Typed Netstrings
Sunday, March 20, 2011
A few hours ago, Zed Shaw tweeted about an experiment creating typed netstrings:
An experiment in tagging netstrings with the types of their data as an alternative to JSON: https://codepad.org/xct0E5ac
I thought that an implementation in Factor would contrast nicely with Zed’s Python version. The basic idea is to support four kinds of data types:
- Text
- Numbers
- Lists
- Dictionaries (e.g., maps or associations)
First, some imports:
USING: arrays combinators formatting hashtables kernel
math.parser sequences splitting ;
An encoded payload value looks something like
“{LENGTH}:{PAYLOAD}{TYPE}
”. We can write a simple word to parse a
string that looks like that into its parts:
: parse-payload ( data -- remain payload payload-type )
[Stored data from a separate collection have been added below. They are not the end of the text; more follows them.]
-- pv_equiv track=rewrite | github.com/Lokshaw-Chau/tau2-bench | scripts/render_tau2_summary.py | _ordered_domains
-- ===== SOURCE A (Python) =====
-- from typing import Any
--
-- PREFERRED_DOMAIN_ORDER = [
--     "airline",
--     "retail",
--     "telecom",
--     "banking_knowledge",
--     "mock",
-- ]
--
-- def _ordered_domains(manifests: list[dict[str, Any]]) -> list[str]:
--     seen: set[str] = set()
--     ordered: list[str] = []
--
--     for domain in PREFERRED_DOMAIN_ORDER:
--         for manifest in manifests:
--             if domain in manifest.get("domains", []) and domain not in seen:
--                 ordered.append(domain)
--                 seen.add(domain)
--                 break
--
--     for manifest in manifests:
--         for domain in manifest.get("domains", []):
--             if domain not in seen:
--                 ordered.append(domain)
--                 seen.add(domain)
--
--     return ordered
-- ===== SOURCE B (Python) =====
-- PREFERRED_DOMAIN_ORDER = [
--     "airline",
--     "retail",
--     "telecom",
--     "banking_knowledge",
--     "mock",
-- ]
--
-- def _ordered_domains(manifests):
--     seen = set()
--     first_seen = []
--     for manifest in manifests:
--         for domain in manifest.get("domains", []):
--             if domain not in seen:
--                 seen.add(domain)
--                 first_seen.append(domain)
--     present = set(first_seen)
--     preferred = set(PREFERRED_DOMAIN_ORDER)
--     return [d for d in PREFERRED_DOMAIN_ORDER if d in present] + \
--            [d for d in first_seen if d not in preferred]
-- ===== Notes on version B (the rewrite author's own statement) =====
-- stated objective: simpler
-- what changed: Instead of scanning all manifests once per preferred domain (with a break) and then a second dedup sweep, B builds the first-appearance index in a single pass and derives the answer by two membership filters (preferred-present first, then non-preferred in first-appearance order).
import Mathlib
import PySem

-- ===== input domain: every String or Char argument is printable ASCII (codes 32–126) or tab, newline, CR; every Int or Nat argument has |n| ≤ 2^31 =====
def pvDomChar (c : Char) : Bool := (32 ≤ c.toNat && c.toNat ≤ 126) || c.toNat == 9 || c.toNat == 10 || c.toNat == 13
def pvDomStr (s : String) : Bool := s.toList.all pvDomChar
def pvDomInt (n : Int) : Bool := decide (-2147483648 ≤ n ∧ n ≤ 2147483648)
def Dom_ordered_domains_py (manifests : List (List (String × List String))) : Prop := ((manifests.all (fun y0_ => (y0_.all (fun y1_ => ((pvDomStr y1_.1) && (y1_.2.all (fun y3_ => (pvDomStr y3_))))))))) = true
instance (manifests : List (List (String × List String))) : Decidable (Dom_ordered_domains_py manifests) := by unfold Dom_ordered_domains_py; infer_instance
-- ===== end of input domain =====

-- B replaces A's per-preferred-domain rescans (with break) by one first-appearance
-- index pass plus two membership filters; objective: simpler. Return value only (no mutation).

-- ===== PORT A =====
def pvPreferredDomainOrder : List String :=
  ["airline", "retail", "telecom", "banking_knowledge", "mock"]

-- manifest.get("domains", [])
def pvGetDomains (manifest : List (String × List String)) : List String :=
  PySem.Dict.getD (PySem.Dict.mk manifest) "domains" []

-- 'if domain not in seen: ordered.append(domain); seen.add(domain)' (A's 2nd loop = B's index pass)
def pvDedupStep (st : List String × PySem.Set String) (domain : String) :
    List String × PySem.Set String :=
  if domain ∉ st.2 then (st.1 ++ [domain], st.2.add domain) else st

-- A's inner 'for manifest in manifests: if …: append; add; break'
def pvScanBreak (domain : String) (st : List String × PySem.Set String) :
    List (List (String × List String)) → List String × PySem.Set String
  | [] => st
  | manifest :: rest =>
    if domain ∈ pvGetDomains manifest ∧ domain ∉ st.2 then
      (st.1 ++ [domain], st.2.add domain)
    else pvScanBreak domain st rest

def ordered_domains_py (manifests : List (List (String × List String))) : List String :=
  let st1 := pvPreferredDomainOrder.foldl
      (fun st domain => pvScanBreak domain st manifests) ([], PySem.Set.empty)
  let st2 := manifests.foldl
      (fun st manifest => (pvGetDomains manifest).foldl pvDedupStep st) st1
  st2.1

-- ===== PORT B =====
def ordered_domains_py_alt (manifests : List (List (String × List String))) : List String :=
  let firstSeen := (manifests.foldl
      (fun st manifest => (pvGetDomains manifest).foldl pvDedupStep st)
      ([], PySem.Set.empty)).1
  let present : PySem.Set String := PySem.Set.ofList firstSeen
  let preferred : PySem.Set String := PySem.Set.ofList pvPreferredDomainOrder
  pvPreferredDomainOrder.filter (fun d => decide (d ∈ present))
    ++ firstSeen.filter (fun d => decide (d ∉ preferred))

-- ===== PRECONDITION & SPEC =====
def Spec_ordered_domains_py (manifests : List (List (String × List String))) (out : List String) : Prop := out = ordered_domains_py_alt manifests
instance (manifests : List (List (String × List String))) (out : List String) : Decidable (Spec_ordered_domains_py manifests out) := by unfold Spec_ordered_domains_py; infer_instance

-- ===== CLAIM (what is proved, stated in full; the proofs are below) =====
def Claim_equal_ordered_domains_py : Prop := ∀ (manifests : List (List (String × List String))), Dom_ordered_domains_py manifests → Spec_ordered_domains_py manifests (ordered_domains_py manifests)

-- ===== LEMMAS AND PROOFS =====

-- abstract "first occurrences of ds not already flagged by s"
def pvFO (s : String → Bool) : List String → List String
  | [] => []
  | d :: ds => if s d then pvFO s ds else d :: pvFO (fun x => x == d || s x) ds

theorem pvFO_congr (s t : String → Bool) (ds : List String)
    (h : ∀ x ∈ ds, s x = t x) : pvFO s ds = pvFO t ds := by
  induction ds generalizing s t with
  | nil => rfl
  | cons d ds ih =>
    simp only [pvFO, h d (by simp)]
    split
    · exact ih _ _ (fun x hx => h x (by simp [hx]))
    · rw [ih (fun x => x == d || s x) (fun x => x == d || t x)
        (fun x hx => by show (x == d || s x) = (x == d || t x); rw [h x (by simp [hx])])]

theorem pvFO_mem (s : String → Bool) (ds : List String) (x : String) :
    x ∈ pvFO s ds ↔ x ∈ ds ∧ s x = false := by
  induction ds generalizing s with
  | nil => simp [pvFO]
  | cons d ds ih =>
    simp only [pvFO]
    split
    · rename_i hd
      rw [ih]
      simp only [List.mem_cons]
      constructor
      · rintro ⟨hx, hs⟩; exact ⟨Or.inr hx, hs⟩
      · rintro ⟨hx | hx, hs⟩
        · subst hx; rw [hd] at hs; cases hs
        · exact ⟨hx, hs⟩
    · rename_i hd
      simp only [List.mem_cons, ih, Bool.or_eq_false_iff, beq_eq_false_iff_ne, ne_eq]
      constructor
      · rintro (hx | ⟨hx, hne, hs⟩)
        · subst hx; simp at hd; exact ⟨Or.inl rfl, hd⟩
        · exact ⟨Or.inr hx, hs⟩
      · rintro ⟨hx | hx, hs⟩
        · exact Or.inl hx
        · by_cases hxd : x = d
          · exact Or.inl hxd
          · exact Or.inr ⟨hx, hxd, hs⟩

theorem pvFO_or (s t : String → Bool) (ds : List String) :
    pvFO (fun x => s x || t x) ds = (pvFO s ds).filter (fun x => !t x) := by
  induction ds generalizing s with
  | nil => simp [pvFO]
  | cons d ds ih =>
    by_cases hs : s d = true
    · simp only [pvFO, hs, if_true]
      exact ih s
    · replace hs : s d = false := by simpa using hs
      by_cases ht : t d = true
      · simp only [pvFO, hs, Bool.false_eq_true, if_false,
          List.filter_cons, ht, Bool.not_true]
        rw [← ih (fun x => x == d || s x)]
        refine pvFO_congr _ _ _ (fun x _ => ?_)
        show (s x || t x) = (x == d || s x || t x)
        by_cases hxd : x = d
        · simp [hxd, ht]
        · rw [show (x == d) = false from beq_eq_false_iff_ne.mpr hxd, Bool.false_or]
      · replace ht : t d = false := by simpa using ht
        simp only [pvFO, hs, Bool.false_eq_true, if_false,
          List.filter_cons, ht, Bool.not_false, if_true]
        rw [← ih (fun x => x == d || s x)]
        refine congrArg (d :: ·) (pvFO_congr _ _ _ (fun x _ => ?_))
        show (x == d || (s x || t x)) = ((x == d || s x) || t x)
        simp [Bool.or_assoc]

theorem foldl_dedupStep (ds : List String) (st : List String × PySem.Set String) :
    (ds.foldl pvDedupStep st).1 = st.1 ++ pvFO (fun x => decide (x ∈ st.2)) ds := by
  induction ds generalizing st with
  | nil => simp [pvFO]
  | cons d ds ih =>
    simp only [List.foldl_cons, pvDedupStep]
    by_cases hd : d ∈ st.2
    · rw [if_neg (fun h => h hd), ih st]
      congr 1
      simp only [pvFO, decide_eq_true hd, if_true]
    · rw [if_pos hd, ih]
      simp only [pvFO]
      rw [if_neg (by simp [hd]),
        pvFO_congr (fun x => decide (x ∈ (PySem.Set.add st.2 d)))
          (fun x => x == d || decide (x ∈ st.2)) ds (fun x _ => ?_)]
      · simp
      · show decide (x ∈ PySem.Set.add st.2 d) = (x == d || decide (x ∈ st.2))
        by_cases hxd : x = d
        · subst hxd; simp [PySem.Set.mem_add]
        · simp [PySem.Set.mem_add, hxd]

theorem foldl_manifests (ms : List (List (String × List String)))
    (st : List String × PySem.Set String) :
    ms.foldl (fun st manifest => (pvGetDomains manifest).foldl pvDedupStep st) st
      = (ms.flatMap pvGetDomains).foldl pvDedupStep st := by
  induction ms generalizing st with
  | nil => rfl
  | cons m ms ih => simp only [List.foldl_cons, List.flatMap_cons, List.foldl_append, ih]

theorem pvScanBreak_spec (d : String) (o : List String) (s : PySem.Set String)
    (hd : d ∉ s) (ms : List (List (String × List String))) :
    pvScanBreak d (o, s) ms =
      if ∃ m ∈ ms, d ∈ pvGetDomains m then (o ++ [d], s.add d) else (o, s) := by
  induction ms with
  | nil => simp [pvScanBreak]
  | cons m ms ih =>
    simp only [pvScanBreak]
    by_cases hm : d ∈ pvGetDomains m
    · rw [if_pos ⟨hm, hd⟩, if_pos ⟨m, by simp, hm⟩]
    · rw [if_neg (fun h => hm h.1), ih]
      by_cases hex : ∃ m' ∈ ms, d ∈ pvGetDomains m'
      · obtain ⟨m', hm', hdm⟩ := hex
        rw [if_pos ⟨m', hm', hdm⟩, if_pos ⟨m', by simp [hm'], hdm⟩]
      · rw [if_neg hex, if_neg]
        rintro ⟨m', hmem, hdm⟩
        rcases List.mem_cons.mp hmem with rfl | hmem'
        · exact hm hdm
        · exact hex ⟨m', hmem', hdm⟩

theorem phase1_spec (ms : List (List (String × List String))) (P : List String)
    (o : List String) (s : PySem.Set String) (hnd : P.Nodup) (hs : ∀ d ∈ P, d ∉ s) :
    (P.foldl (fun st domain => pvScanBreak domain st ms) (o, s)).1
        = o ++ P.filter (fun d => decide (∃ m ∈ ms, d ∈ pvGetDomains m))
    ∧ ∀ x, (x ∈ (P.foldl (fun st domain => pvScanBreak domain st ms) (o, s)).2
          ↔ x ∈ s ∨ (x ∈ P ∧ ∃ m ∈ ms, x ∈ pvGetDomains m)) := by
  induction P generalizing o s with
  | nil => simp
  | cons d P ih =>
    have hd : d ∉ s := hs d (by simp)
    simp only [List.foldl_cons, List.filter_cons]
    rw [pvScanBreak_spec d o s hd ms]
    by_cases hex : ∃ m ∈ ms, d ∈ pvGetDomains m
    · rw [if_pos hex, decide_eq_true hex]
      have hs' : ∀ e ∈ P, e ∉ PySem.Set.add s d := by
        intro e he
        simp only [PySem.Set.mem_add, not_or]
        exact ⟨hs e (by simp [he]), fun h => (List.nodup_cons.mp hnd).1 (h ▸ he)⟩
      obtain ⟨h1, h2⟩ := ih (o ++ [d]) (PySem.Set.add s d) (List.nodup_cons.mp hnd).2 hs'
      refine ⟨by rw [h1]; simp, fun x => ?_⟩
      rw [h2 x]
      simp only [PySem.Set.mem_add, List.mem_cons]
      constructor
      · rintro ((h | h) | ⟨hx, hm⟩)
        · exact Or.inl h
        · exact Or.inr ⟨Or.inl h, h ▸ hex⟩
        · exact Or.inr ⟨Or.inr hx, hm⟩
      · rintro (h | ⟨hx | hx, hm⟩)
        · exact Or.inl (Or.inl h)
        · exact Or.inl (Or.inr hx)
        · exact Or.inr ⟨hx, hm⟩
    · rw [if_neg hex, decide_eq_false hex]
      simp only [Bool.false_eq_true, if_false]
      obtain ⟨h1, h2⟩ := ih o s (List.nodup_cons.mp hnd).2 (fun e he => hs e (by simp [he]))
      refine ⟨h1, fun x => ?_⟩
      rw [h2 x]
      simp only [List.mem_cons]
      constructor
      · rintro (h | ⟨hx, hm⟩)
        · exact Or.inl h
        · exact Or.inr ⟨Or.inr hx, hm⟩
      · rintro (h | ⟨hx | hx, hm⟩)
        · exact Or.inl h
        · exact absurd (hx ▸ hm) hex
        · exact Or.inr ⟨hx, hm⟩

-- ===== VERDICT (by name: the statement is the Claim_ definition above) =====
theorem ordered_domains_py_spec : Claim_equal_ordered_domains_py := by
  intro ms _
  unfold Spec_ordered_domains_py
  have hnd : pvPreferredDomainOrder.Nodup := by decide
  have hs0 : ∀ d ∈ pvPreferredDomainOrder, d ∉ (PySem.Set.empty : PySem.Set String) := by
    intro d _ h; simp [PySem.Set.empty] at h
  obtain ⟨h1, h2⟩ := phase1_spec ms pvPreferredDomainOrder [] PySem.Set.empty hnd hs0
  have hpresent : ∀ x, x ∈ pvFO (fun _ => false) (ms.flatMap pvGetDomains)
      ↔ ∃ m ∈ ms, x ∈ pvGetDomains m := by
    intro x; rw [pvFO_mem]; simp [List.mem_flatMap]
  have hA : ordered_domains_py ms
      = pvPreferredDomainOrder.filter (fun d => decide (∃ m ∈ ms, d ∈ pvGetDomains m))
        ++ (pvFO (fun _ => false) (ms.flatMap pvGetDomains)).filter
             (fun x => !decide (x ∈ pvPreferredDomainOrder)) := by
    simp only [ordered_domains_py]
    rw [foldl_manifests, foldl_dedupStep, h1]
    simp only [List.nil_append]
    congr 1
    rw [pvFO_congr _ (fun x => false || decide (x ∈ pvPreferredDomainOrder)) _ ?_]
    · exact pvFO_or _ _ _
    · intro x hx
      have hpres : ∃ m ∈ ms, x ∈ pvGetDomains m := List.mem_flatMap.mp hx
      simp only [Bool.false_or]
      refine decide_eq_decide.mpr ?_
      rw [h2 x]
      constructor
      · rintro (h | ⟨hp, _⟩)
        · simp [PySem.Set.empty] at h
        · exact hp
      · intro hp; exact Or.inr ⟨hp, hpres⟩
  have hB : ordered_domains_py_alt ms
      = pvPreferredDomainOrder.filter (fun d => decide (∃ m ∈ ms, d ∈ pvGetDomains m))
        ++ (pvFO (fun _ => false) (ms.flatMap pvGetDomains)).filter
             (fun x => !decide (x ∈ pvPreferredDomainOrder)) := by
    simp only [ordered_domains_py_alt]
    rw [foldl_manifests, foldl_dedupStep]
    have hz : pvFO (fun x => decide (x ∈ (([], PySem.Set.empty) :
        List String × PySem.Set String).2)) (ms.flatMap pvGetDomains)
        = pvFO (fun _ => false) (ms.flatMap pvGetDomains) :=
      pvFO_congr _ _ _ (fun x _ => by simp [PySem.Set.empty])
    rw [hz]
    simp only [List.nil_append]
    congr 1
    · refine List.filter_congr (fun d _ => decide_eq_decide.mpr ?_)
      rw [PySem.Set.mem_ofList, hpresent d]
    · refine List.filter_congr (fun d _ => ?_)
      show decide (d ∉ PySem.Set.ofList pvPreferredDomainOrder)
          = !decide (d ∈ pvPreferredDomainOrder)
      simp [PySem.Set.mem_ofList]
  exact hA.trans hB.symm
":" split1 swap string>number cut unclip swapd ;
We can build a simple parser for these “typed netstrings” (deferring for the moment, how we parse lists and dictionaries):
DEFER: parse-dict
DEFER: parse-list
: parse-tnetstring ( data -- remain value )
parse-payload {
{ CHAR: # [ string>number ] }
{ CHAR: " [ ] }
{ CHAR: } [ parse-dict ] }
{ CHAR: ] [ parse-list ] }
[ "Invalid payload type: %c" sprintf throw ]
} case ;
Parsing lists is just repeatedly parsing values until the remainder is exhausted:
: parse-list ( data -- value )
[ { } ] [
[ dup empty? not ] [ parse-tnetstring ] produce nip
] if-empty ;
Parsing dictionaries is only a little more involved. We need a way to parse successive key/value pairs, checking some simple error conditions:
: parse-pair ( data -- extra value key )
parse-tnetstring [
dup [ "Unbalanced dictionary store" throw ] unless
parse-tnetstring
dup [ "Invalid value, null not allowed" throw ] unless
] dip ;
Then we can build the dictionary, repeatedly parsing key/value pairs:
: parse-dict ( data -- value )
[ H{ } ] [
[ dup empty? not ] [ parse-pair swap 2array ] produce
nip >hashtable
] if-empty ;
And, to make the interface easy to use, we wrap our parse-tnetstring
word, checking that there was no un-parsed remainder:
: tnetstring ( data -- value )
parse-tnetstring swap [
"Had trailing junk: %s" sprintf throw
] unless-empty ;
We can show that it works on one of Zed’s more complex examples:
IN: scratchpad "34:5:hello\"22:11:12345678901#4:this\"]}" tnetstring .
H{ { "hello" { 12345678901 "this" } } }
The code (and some tests) for this is on GitHub.
Update: I added support for booleans and implemented writer words to match the reader words above. Everything is on my GitHub.